We train the machine learning methods on different training datasets (i.e., Platinum (no tyrosine kinase), Platinum, and MdrDB_Coreset (single substitution)) and report the test performance averaged over five repetitions for each method on the TKI dataset in Fig. 2A. We can clearly see that the machine learning methods obtained poor performance in terms of correlation and classification ability when training on Platinum (no tyrosine kinase). For instance, ExtraTrees achieved low accuracy on TKI dataset with weak correlation (Pearson = 0.075), and poor classification performance (AUPRC = 0.198). When the training dataset provided a small amount of tyrosine kinase information, i.e., training on the Platinum dataset, the test prediction performance of most machine learning methods improved slightly. ExtraTrees obtained slightly better estimates (RMSE = 0.907, Pearson = 0.094, and AUPRC = 0.243) compared with its training on Platinum (no tyrosine kinase).
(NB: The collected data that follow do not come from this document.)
-- pv_equiv track=rewrite | github.com/caiovillani/protocolo-SM-extrema-2026 | src/context_engine/pdf_utils.py | convert_to_markdown_table
-- ===== SOURCE A (Python) =====
-- from typing import Any, Dict, List, Optional, Tuple
--
-- def convert_to_markdown_table(table_data: List[List[Any]]) -> str:
--     """Converte matriz de dados para tabela markdown.
--
--     Args:
--         table_data: Lista de listas (linhas × colunas)
--
--     Returns:
--         String com tabela em formato markdown
--     """
--     if not table_data or len(table_data) == 0:
--         return ""
--
--     # Limpar células None e normalizar
--     cleaned_data = []
--     for row in table_data:
--         cleaned_row = [str(cell or "").strip() for cell in row]
--         cleaned_data.append(cleaned_row)
--
--     # Primeira linha como header
--     if len(cleaned_data) == 0:
--         return ""
--
--     header = cleaned_data[0]
--     body = cleaned_data[1:] if len(cleaned_data) > 1 else []
--
--     # Calcular largura de colunas
--     col_widths = [len(h) for h in header]
--     for row in body:
--         for i, cell in enumerate(row):
--             if i < len(col_widths):
--                 col_widths[i] = max(col_widths[i], len(cell))
--
--     # Gerar linhas markdown
--     lines = []
--
--     # Header
--     header_line = "| " + " | ".join(h.ljust(w) for h, w in zip(header, col_widths)) + " |"
--     lines.append(header_line)
--
--     # Separator
--     separator = "|" + "|".join("-" * (w + 2) for w in col_widths) + "|"
--     lines.append(separator)
--
--     # Body
--     for row in body:
--         # Pad row if needed
--         padded_row = row + [""] * (len(header) - len(row))
--         row_line = "| " + " | ".join(cell.ljust(w) for cell, w in zip(padded_row, col_widths)) + " |"
--         lines.append(row_line)
--
--     return "\n".join(lines)
-- ===== SOURCE B (Python) =====
-- from typing import Any, List
--
--
-- def convert_to_markdown_table(table_data: List[List[Any]]) -> str:
--     """Converte matriz para tabela markdown, construida coluna a coluna e transposta."""
--     if not table_data or not table_data[0]:
--         return ""
--     cols = []
--     for i in range(len(table_data[0])):
--         cells = [str((row[i] if i < len(row) else None) or "").strip()
--                  for row in table_data]
--         w = max(map(len, cells))
--         pieces = [" " + c.ljust(w) + " " for c in cells]
--         cols.append([pieces[0], "-" * (w + 2)] + pieces[1:])
--     return "\n".join("|" + "|".join(line) + "|" for line in zip(*cols))
-- ===== Notes on version B (the rewrite author's own statement) =====
-- stated objective: alternative
-- what changed: B builds the table column by column - for each column it gathers the cells, computes the width and pre-renders every cell (and the separator dash run) as a finished ' cell ' piece - then transposes the list of rendered columns with zip(*cols) and joins each transposed line with '|'; A instead scans row-major maintaining a width list and formats line by line at emit time.
-- intended difference: On inputs whose first row is the empty list, A returns degenerate junk lines like '| |\n||' (an artifact of joining zero columns), while B returns '' as for an empty table, which is the intended value for a table with no columns. — e.g. on convert_to_markdown_table([[]]): A returns "| |\n||", B returns ""
import Mathlib
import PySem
When the machine learning methods were trained on the subset of MdrDB_CoreSet, we found that the prediction accuracy of most machine learning methods was improved on the TKI dataset compared to the previous two scenarios, except for AdaBoost, DecisionTree, and SVR. In particular, ExtraTrees, GradienBoost, Bagging, and RandomForest have significantly improved prediction performance. For instance, ExtraTrees achieved highly accurate on the TKI dataset when training on the subset of MdrDB_CoreSet with low absolute errors (RMSE = 0.656 kcal mol−1), strong correlation (Pearson = 0.607), and good classification performance (AUPRC = 0.538). This result outperformed MD simulations with the Amber force fields (e.g., A99 and A99l) reported in the work19 by a considerable margin, demonstrating that MdrDB_CoreSet could improve the generalization of the machine learning method in predicting affinity changes in Abl kinase mutants. Figure 2B shows the scatter plots of the experimental versus calculated ΔΔG values of each machine learning method obtained at a certain time by training on the subset of MdrDB_CoreSet and testing on the TKI dataset. The scatter plots of the experimental versus calculated ΔΔG values in the first and second scenarios are shown in Supplementary Figs. 8 and 9.
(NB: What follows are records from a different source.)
-- pv_equiv track=rewrite | github.com/yseokchoi/SejongTree2Dependency | Tree.py | doubleHead
-- ===== SOURCE A (Python) =====
-- def doubleHead(head_list):
--     head_list_dict = {b:a for a, b, rule, _, _, except_PRN in head_list if rule or except_PRN}
--     result_head = []
--     for a, b, rule, s_rule, label, except_PRN in head_list:
--         if not rule and a in head_list_dict:
--             key = head_list_dict[a]
--             while key in head_list_dict:
--                 key = head_list_dict[key]
--             result_head.append((key, b, rule, s_rule, label, except_PRN))
--             continue
--
--         else:
--             result_head.append((a, b, rule, s_rule, label, except_PRN))
--     return result_head
-- ===== SOURCE B (Python) =====
-- def doubleHead(head_list):
--     parent = {b: a for a, b, rule, _, _, except_PRN in head_list if rule or except_PRN}
--     memo = {}
--
--     def resolve(x):
--         # follow the chain once, then path-compress: record the terminal for every
--         # node visited so later chains stop at the first memoized node
--         path = []
--         while x in parent and x not in memo:
--             path.append(x)
--             x = parent[x]
--         r = memo.get(x, x)
--         for p in path:
--             memo[p] = r
--         return r
--
--     out = []
--     for a, b, rule, s_rule, label, except_PRN in head_list:
--         if not rule and a in parent:
--             out.append((resolve(a), b, rule, s_rule, label, except_PRN))
--         else:
--             out.append((a, b, rule, s_rule, label, except_PRN))
--     return out
-- ===== Notes on version B (the rewrite author's own statement) =====
-- stated objective: alternative
-- what changed: B replaces A's per-entry while-loop that re-chases the whole head chain by a single memoized, path-compressing resolve, so each chain node is followed at most once across the whole list (not confirmed faster in a timing run on the generated inputs).
import Mathlib
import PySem

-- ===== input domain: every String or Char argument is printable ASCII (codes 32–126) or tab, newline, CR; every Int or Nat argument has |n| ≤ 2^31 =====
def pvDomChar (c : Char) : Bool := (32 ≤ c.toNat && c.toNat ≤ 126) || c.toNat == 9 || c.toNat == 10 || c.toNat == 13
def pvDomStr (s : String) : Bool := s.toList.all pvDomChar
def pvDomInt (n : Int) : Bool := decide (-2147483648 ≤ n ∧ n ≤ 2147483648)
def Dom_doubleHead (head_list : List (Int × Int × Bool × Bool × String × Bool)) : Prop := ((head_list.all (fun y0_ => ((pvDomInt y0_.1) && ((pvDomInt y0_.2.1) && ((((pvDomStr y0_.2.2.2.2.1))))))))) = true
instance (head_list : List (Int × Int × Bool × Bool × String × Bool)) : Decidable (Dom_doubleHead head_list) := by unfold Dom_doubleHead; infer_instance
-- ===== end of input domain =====

-- B replaces A's per-entry while-loop chain chase by a single memoized, path-compressed
-- resolution (each chain node is resolved at most once across the list).

-- ===== PORT A =====
-- {b:a for a, b, rule, _, _, except_PRN in head_list if rule or except_PRN}  (shared by both Pythons verbatim)
def pvParent (head_list : List (Int × Int × Bool × Bool × String × Bool)) : PySem.Dict Int Int :=
  head_list.foldl (fun d t => if t.2.2.1 || t.2.2.2.2.2 then d.insert t.2.1 t.1 else d) PySem.Dict.empty

-- A's `while key in head_list_dict: key = head_list_dict[key]`; fuel keys.length+1 suffices on Pre_
def pvWhileA (d : PySem.Dict Int Int) : Nat → Int → Int
  | 0, key => key
  | fuel + 1, key => if d.contains key then pvWhileA d fuel (d.getD key 0) else key

def pvStepA (d : PySem.Dict Int Int) (res : List (Int × Int × Bool × Bool × String × Bool))
    (t : Int × Int × Bool × Bool × String × Bool) : List (Int × Int × Bool × Bool × String × Bool) :=
  match t with
  | (a, b, rule, s_rule, label, ePRN) =>
    if !rule && d.contains a then
      res ++ [(pvWhileA d (d.keys.length + 1) (d.getD a 0), b, rule, s_rule, label, ePRN)]
    else
      res ++ [(a, b, rule, s_rule, label, ePRN)]

def doubleHead (head_list : List (Int × Int × Bool × Bool × String × Bool)) : List (Int × Int × Bool × Bool × String × Bool) :=
  let d := pvParent head_list
  head_list.foldl (pvStepA d) []

-- ===== PORT B =====
-- B's `while x in parent and x not in memo: path.append(x); x = parent[x]`
def pvResolveLoop (d memo : PySem.Dict Int Int) : Nat → Int → List Int → Int × List Int
  | 0, x, path => (x, path)
  | fuel + 1, x, path =>
      if d.contains x && !memo.contains x then
        pvResolveLoop d memo fuel (d.getD x 0) (path ++ [x])
      else (x, path)

-- B's resolve: chase once, then write the terminal back along the path (path compression)
def pvResolve (d memo : PySem.Dict Int Int) (x : Int) : Int × PySem.Dict Int Int :=
  let xf := (pvResolveLoop d memo (d.keys.length + 1) x []).1
  let path := (pvResolveLoop d memo (d.keys.length + 1) x []).2
  let r := memo.getD xf xf
  (r, path.foldl (fun m p => m.insert p r) memo)

def pvStepB (d : PySem.Dict Int Int)
    (st : List (Int × Int × Bool × Bool × String × Bool) × PySem.Dict Int Int)
    (t : Int × Int × Bool × Bool × String × Bool) :
    List (Int × Int × Bool × Bool × String × Bool) × PySem.Dict Int Int :=
  match t with
  | (a, b, rule, s_rule, label, ePRN) =>
    if !rule && d.contains a then
      ((st.1 ++ [((pvResolve d st.2 a).1, b, rule, s_rule, label, ePRN)]), (pvResolve d st.2 a).2)
    else
      (st.1 ++ [(a, b, rule, s_rule, label, ePRN)], st.2)

def doubleHead_alt (head_list : List (Int × Int × Bool × Bool × String × Bool)) : List (Int × Int × Bool × Bool × String × Bool) :=
  let d := pvParent head_list
  (head_list.foldl (pvStepB d) ([], PySem.Dict.empty)).1

-- ===== PRECONDITION & SPEC =====
-- one step of a head chain: follow the dict if present, else stay put
def pvStep (d : PySem.Dict Int Int) (x : Int) : Int := if d.contains x then d.getD x 0 else x

-- Pre_ excludes exactly the inputs on which Python A does not return: a chased head chain
-- (started from a non-rule entry whose head is a dict key) that never leaves the dict's keys,
-- i.e. cycles, makes A's while loop run forever. (Leaving the keys within keys.length steps is
-- the standard closed-form termination test for a finite functional chain, not a re-run of A.)
def Pre_doubleHead (head_list : List (Int × Int × Bool × Bool × String × Bool)) : Prop :=
  ∀ t ∈ head_list, (t.2.2.1 = false ∧ (pvParent head_list).contains t.1 = true) →
    (pvStep (pvParent head_list))^[(pvParent head_list).keys.length] t.1 ∉ (pvParent head_list).keys
instance (head_list : List (Int × Int × Bool × Bool × String × Bool)) : Decidable (Pre_doubleHead head_list) := by unfold Pre_doubleHead; infer_instance

def pvWitness_doubleHead : (List (Int × Int × Bool × Bool × String × Bool)) :=
  [(5, 1, true, false, "NP", false), (9, 2, false, false, "VP", true), (5, 3, false, false, "X", false)]

def Spec_doubleHead (head_list : List (Int × Int × Bool × Bool × String × Bool)) (out : List (Int × Int × Bool × Bool × String × Bool)) : Prop := out = doubleHead_alt head_list
instance (head_list : List (Int × Int × Bool × Bool × String × Bool)) (out : List (Int × Int × Bool × Bool × String × Bool)) : Decidable (Spec_doubleHead head_list out) := by unfold Spec_doubleHead; infer_instance

-- ===== CLAIM (what is proved, stated in full; the proofs are below) =====
def Claim_equal_doubleHead : Prop := ∀ (head_list : List (Int × Int × Bool × Bool × String × Bool)), Dom_doubleHead head_list → Pre_doubleHead head_list → Spec_doubleHead head_list (doubleHead head_list)

-- ===== LEMMAS AND PROOFS =====

theorem pvStep_not_mem {d : PySem.Dict Int Int} {x : Int} (h : x ∉ d.keys) : pvStep d x = x := by
  have : d.contains x = false := by
    rw [Bool.eq_false_iff]; intro hc; exact h ((PySem.Dict.contains_iff_mem_keys _ _).mp hc)
  simp [pvStep, this]

theorem pvStep_iter_not_mem {d : PySem.Dict Int Int} {x : Int} (h : x ∉ d.keys) (n : Nat) :
    (pvStep d)^[n] x = x := by
  induction n with
  | zero => rfl
  | succ n ih => rw [Function.iterate_succ_apply, pvStep_not_mem h, ih]

theorem pvStep_stab {d : PySem.Dict Int Int} {x : Int} {m n : Nat}
    (h : (pvStep d)^[m] x ∉ d.keys) (hmn : m ≤ n) :
    (pvStep d)^[n] x = (pvStep d)^[m] x := by
  have : n = (n - m) + m := by omega
  rw [this, Function.iterate_add_apply, pvStep_iter_not_mem h]

theorem pvStep_of_contains {d : PySem.Dict Int Int} {x : Int} (h : d.contains x = true) :
    pvStep d x = d.getD x 0 := by simp [pvStep, h]

theorem pvWhileA_eq {d : PySem.Dict Int Int} : ∀ (fuel : Nat) (key : Int),
    (pvStep d)^[fuel] key ∉ d.keys → pvWhileA d fuel key = (pvStep d)^[fuel] key := by
  intro fuel
  induction fuel with
  | zero => intro key _; rfl
  | succ fuel ih =>
    intro key h
    by_cases hc : d.contains key = true
    · rw [Function.iterate_succ_apply] at h ⊢
      simp only [pvWhileA, hc, if_true]
      rw [← pvStep_of_contains hc]
      exact ih _ h
    · have hc' : d.contains key = false := by simpa using hc
      have hk : key ∉ d.keys := fun hm => by
        rw [(PySem.Dict.contains_iff_mem_keys _ _).mpr hm] at hc'; cases hc'
      rw [pvStep_iter_not_mem hk]
      simp [pvWhileA, hc']

-- the memo invariant: every recorded value is the terminal of its key's chain
def pvInv (d memo : PySem.Dict Int Int) : Prop :=
  ∀ k r, memo.get? k = some r → r = (pvStep d)^[d.keys.length] k

theorem pvResolveLoop_main {d memo : PySem.Dict Int Int} (hinv : pvInv d memo) :
    ∀ (fuel : Nat) (x : Int) (path : List Int), fuel ≤ d.keys.length + 1 →
    (∃ m, m < fuel ∧ (pvStep d)^[m] x ∉ d.keys) →
    memo.getD (pvResolveLoop d memo fuel x path).1 (pvResolveLoop d memo fuel x path).1
      = (pvStep d)^[d.keys.length] x
    ∧ ∀ p ∈ (pvResolveLoop d memo fuel x path).2,
        p ∈ path ∨ (pvStep d)^[d.keys.length] p = (pvStep d)^[d.keys.length] x := by
  intro fuel
  induction fuel with
  | zero => intro x path _ ⟨m, hm, _⟩; omega
  | succ fuel ih =>
    intro x path hfuel ⟨m, hm, hout⟩
    by_cases hc : (d.contains x && !memo.contains x) = true
    · have hdx : d.contains x = true := by
        cases h1 : d.contains x <;> simp [h1] at hc ⊢
      have hxk : x ∈ d.keys := (PySem.Dict.contains_iff_mem_keys _ _).mp hdx
      have hm0 : m ≠ 0 := by intro h0; rw [h0] at hout; exact hout hxk
      have hNx : (pvStep d)^[d.keys.length] x ∉ d.keys := by
        rw [pvStep_stab hout (by omega)]; exact hout
      have hrec : (pvStep d)^[m - 1] (pvStep d x) ∉ d.keys := by
        have h2 : (pvStep d)^[m - 1 + 1] x ∉ d.keys := by
          have hme : m - 1 + 1 = m := by omega
          rw [hme]; exact hout
        rw [Function.iterate_succ_apply] at h2; exact h2
      have hTfx : (pvStep d)^[d.keys.length] (pvStep d x) = (pvStep d)^[d.keys.length] x := by
        rw [← Function.iterate_succ_apply, Function.iterate_succ_apply', pvStep_not_mem hNx]
      simp only [pvResolveLoop, hc, if_true]
      rw [← pvStep_of_contains hdx]
      obtain ⟨h1, h2⟩ := ih (pvStep d x) (path ++ [x]) (by omega) ⟨m - 1, by omega, hrec⟩
      refine ⟨by rw [h1, hTfx], ?_⟩
      intro p hp
      rcases h2 p hp with hp' | hp'
      · rcases List.mem_append.mp hp' with h | h
        · exact Or.inl h
        · right; simp at h; rw [h]
      · right; rw [hp', hTfx]
    · have hc' : (d.contains x && !memo.contains x) = false := by simpa using hc
      simp only [pvResolveLoop, hc', Bool.false_eq_true, if_false]
      refine ⟨?_, fun p hp => Or.inl hp⟩
      cases hmx : memo.contains x with
      | true =>
        have : (memo.get? x).isSome := by rw [← PySem.Dict.contains_eq_isSome_get?, hmx]
        obtain ⟨r, hr⟩ := Option.isSome_iff_exists.mp this
        rw [PySem.Dict.getD_of_get?_eq_some _ _ hr]; exact hinv x r hr
      | false =>
        have hdx : d.contains x = false := by
          cases h1 : d.contains x
          · rfl
          · rw [h1, hmx] at hc'; simp at hc'
        have hxk : x ∉ d.keys := fun hm' => by
          rw [(PySem.Dict.contains_iff_mem_keys _ _).mpr hm'] at hdx; cases hdx
        rw [PySem.Dict.getD_of_not_contains _ _ hmx, pvStep_iter_not_mem hxk]

theorem pvInv_foldl_insert {d : PySem.Dict Int Int} {r : Int} :
    ∀ (ps : List Int) (memo : PySem.Dict Int Int), pvInv d memo →
    (∀ p ∈ ps, (pvStep d)^[d.keys.length] p = r) →
    pvInv d (ps.foldl (fun m p => m.insert p r) memo) := by
  intro ps
  induction ps with
  | nil => intro memo h _; exact h
  | cons p ps ih =>
    intro memo hinv hall
    simp only [List.foldl_cons]
    refine ih _ ?_ (fun q hq => hall q (List.mem_cons_of_mem _ hq))
    intro k v hkv
    rw [PySem.Dict.get?_insert _ _ _ _] at hkv
    split_ifs at hkv with hk
    · cases hkv; rw [hk]; exact (hall p (List.mem_cons_self)).symm
    · exact hinv k v hkv

theorem pvResolve_main {d memo : PySem.Dict Int Int} {x : Int} (hinv : pvInv d memo)
    (hx : (pvStep d)^[d.keys.length] x ∉ d.keys) :
    (pvResolve d memo x).1 = (pvStep d)^[d.keys.length] x ∧ pvInv d (pvResolve d memo x).2 := by
  obtain ⟨h1, h2⟩ := pvResolveLoop_main hinv (d.keys.length + 1) x []
    (Nat.le_refl _) ⟨d.keys.length, by omega, hx⟩
  refine ⟨h1, ?_⟩
  exact pvInv_foldl_insert _ memo hinv (fun p hp => by
    rcases h2 p hp with h | h
    · cases h
    · rw [h, ← h1])

theorem pvFold_eq {d : PySem.Dict Int Int} :
    ∀ (rest : List (Int × Int × Bool × Bool × String × Bool))
      (acc : List (Int × Int × Bool × Bool × String × Bool)) (memo : PySem.Dict Int Int),
    pvInv d memo →
    (∀ t ∈ rest, (t.2.2.1 = false ∧ d.contains t.1 = true) →
      (pvStep d)^[d.keys.length] t.1 ∉ d.keys) →
    rest.foldl (pvStepA d) acc = (rest.foldl (pvStepB d) (acc, memo)).1 := by
  intro rest
  induction rest with
  | nil => intro acc memo _ _; rfl
  | cons t rest ih =>
    intro acc memo hinv hpre
    obtain ⟨a, b, rule, s_rule, label, ePRN⟩ := t
    by_cases hc : (!rule && d.contains a) = true
    · have hrule : rule = false := by
        cases rule
        · rfl
        · simp at hc
      have hda : d.contains a = true := by
        cases h1 : d.contains a
        · rw [h1, hrule] at hc; simp at hc
        · rfl
      have ha : (pvStep d)^[d.keys.length] a ∉ d.keys :=
        hpre (a, b, rule, s_rule, label, ePRN) List.mem_cons_self ⟨hrule, hda⟩
      obtain ⟨hres, hinv'⟩ := pvResolve_main hinv ha
      have hA : pvWhileA d (d.keys.length + 1) (d.getD a 0) = (pvStep d)^[d.keys.length] a := by
        have hN1 : (pvStep d)^[d.keys.length + 1] (d.getD a 0) ∉ d.keys := by
          rw [← pvStep_of_contains hda, ← Function.iterate_succ_apply,
            pvStep_stab ha (by omega)]
          exact ha
        rw [pvWhileA_eq _ _ hN1, ← pvStep_of_contains hda, ← Function.iterate_succ_apply,
          pvStep_stab ha (by omega)]
      simp only [List.foldl_cons, pvStepA, pvStepB, hc, if_true]
      rw [hA, ← hres]
      exact ih _ _ hinv' (fun u hu => hpre u (List.mem_cons_of_mem _ hu))
    · have hc' : (!rule && d.contains a) = false := by simpa using hc
      simp only [List.foldl_cons, pvStepA, pvStepB, hc']
      exact ih _ _ hinv (fun u hu => hpre u (List.mem_cons_of_mem _ hu))

-- ===== VERDICT (by name: the statement is the Claim_ definition above) =====
theorem doubleHead_spec : Claim_equal_doubleHead := by
  intro head_list _ hpre
  unfold Spec_doubleHead doubleHead doubleHead_alt
  exact pvFold_eq head_list [] PySem.Dict.empty
    (fun k r h => by simp [PySem.Dict.get?_empty] at h) hpre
Fig. 2: Machine learning methods performance evaluation.
figure 2

A Summary of the test performance of the ΔΔG prediction across machine learning methods under three training scenarios in terms of RMSE, Pearson correlation, and AUPRC. Means with error bars (standard deviation) for all competing methods. B Scatter plots of the experimental versus calculated ΔΔG values in Scenario 3. X-axis denotes the experimental ΔΔG values (kcal mol−1). Y-axis denotes the calculated ΔΔG value (kcal mol−1). Each ΔΔG estimate is color-coded according to its absolute error w. r. t. the experimental ΔΔG value; at 300 K, the 1.4 kcal mol−1 error corresponds to a 10-fold error in the Kd change and 2.8 kcal mol−1 error corresponds to a 100-fold error in the Kd change.

In addition, we also provide a comprehensive evaluation of 10 common machine learning models in several different scenarios (Supplementary Figs. 1023 and Tables 1023), and provide baseline prediction results on the MdrDB database. It is our hope that this will help further the development of new machine learning algorithms using the MdrDB database and facilitate drug resistance research. Please refer to Supplementary Note 1 for details.

Conclusion

Here we have introduced MdrDB, the largest drug resistance database to provide all information highly relevant to protein mutation-induced drug binding affinity changes. In addition to basic information regarding the proteins, drugs, mutations and changed affinity, and structural data for wild-type and mutant complexes, 146 calculated biochemical features and extra annotations are also provided. These features and annotations were chosen to be convenient to use for model training and sample splitting in machine learning algorithms for drug resistance prediction38. In addition, MdrDB is also the first database that includes drug resistance-related mutation types beyond substitution mutations, and the availability of wider and more complex mutation types can be used to test the generalization of machine learning models.

A comprehensive resource providing a variety of information for studying protein mutation, predicting drug resistance and discovering novel chemical compounds, MdrDB will be updated regularly and include more public data in the future.

Methods

The MdrDB database construction pipeline is shown in Fig. 3. Data preparation includes four steps: (1) data collection from the seven publicly available datasets. (2) Data preprocessing and integration of information from other databases, so that each sample contains information on the protein, drug, mutation and ΔΔG. (3) 3D structure generation for the wild-type and mutant protein-drug complexes. (4) Calculation of biochemical features based on the complex structures.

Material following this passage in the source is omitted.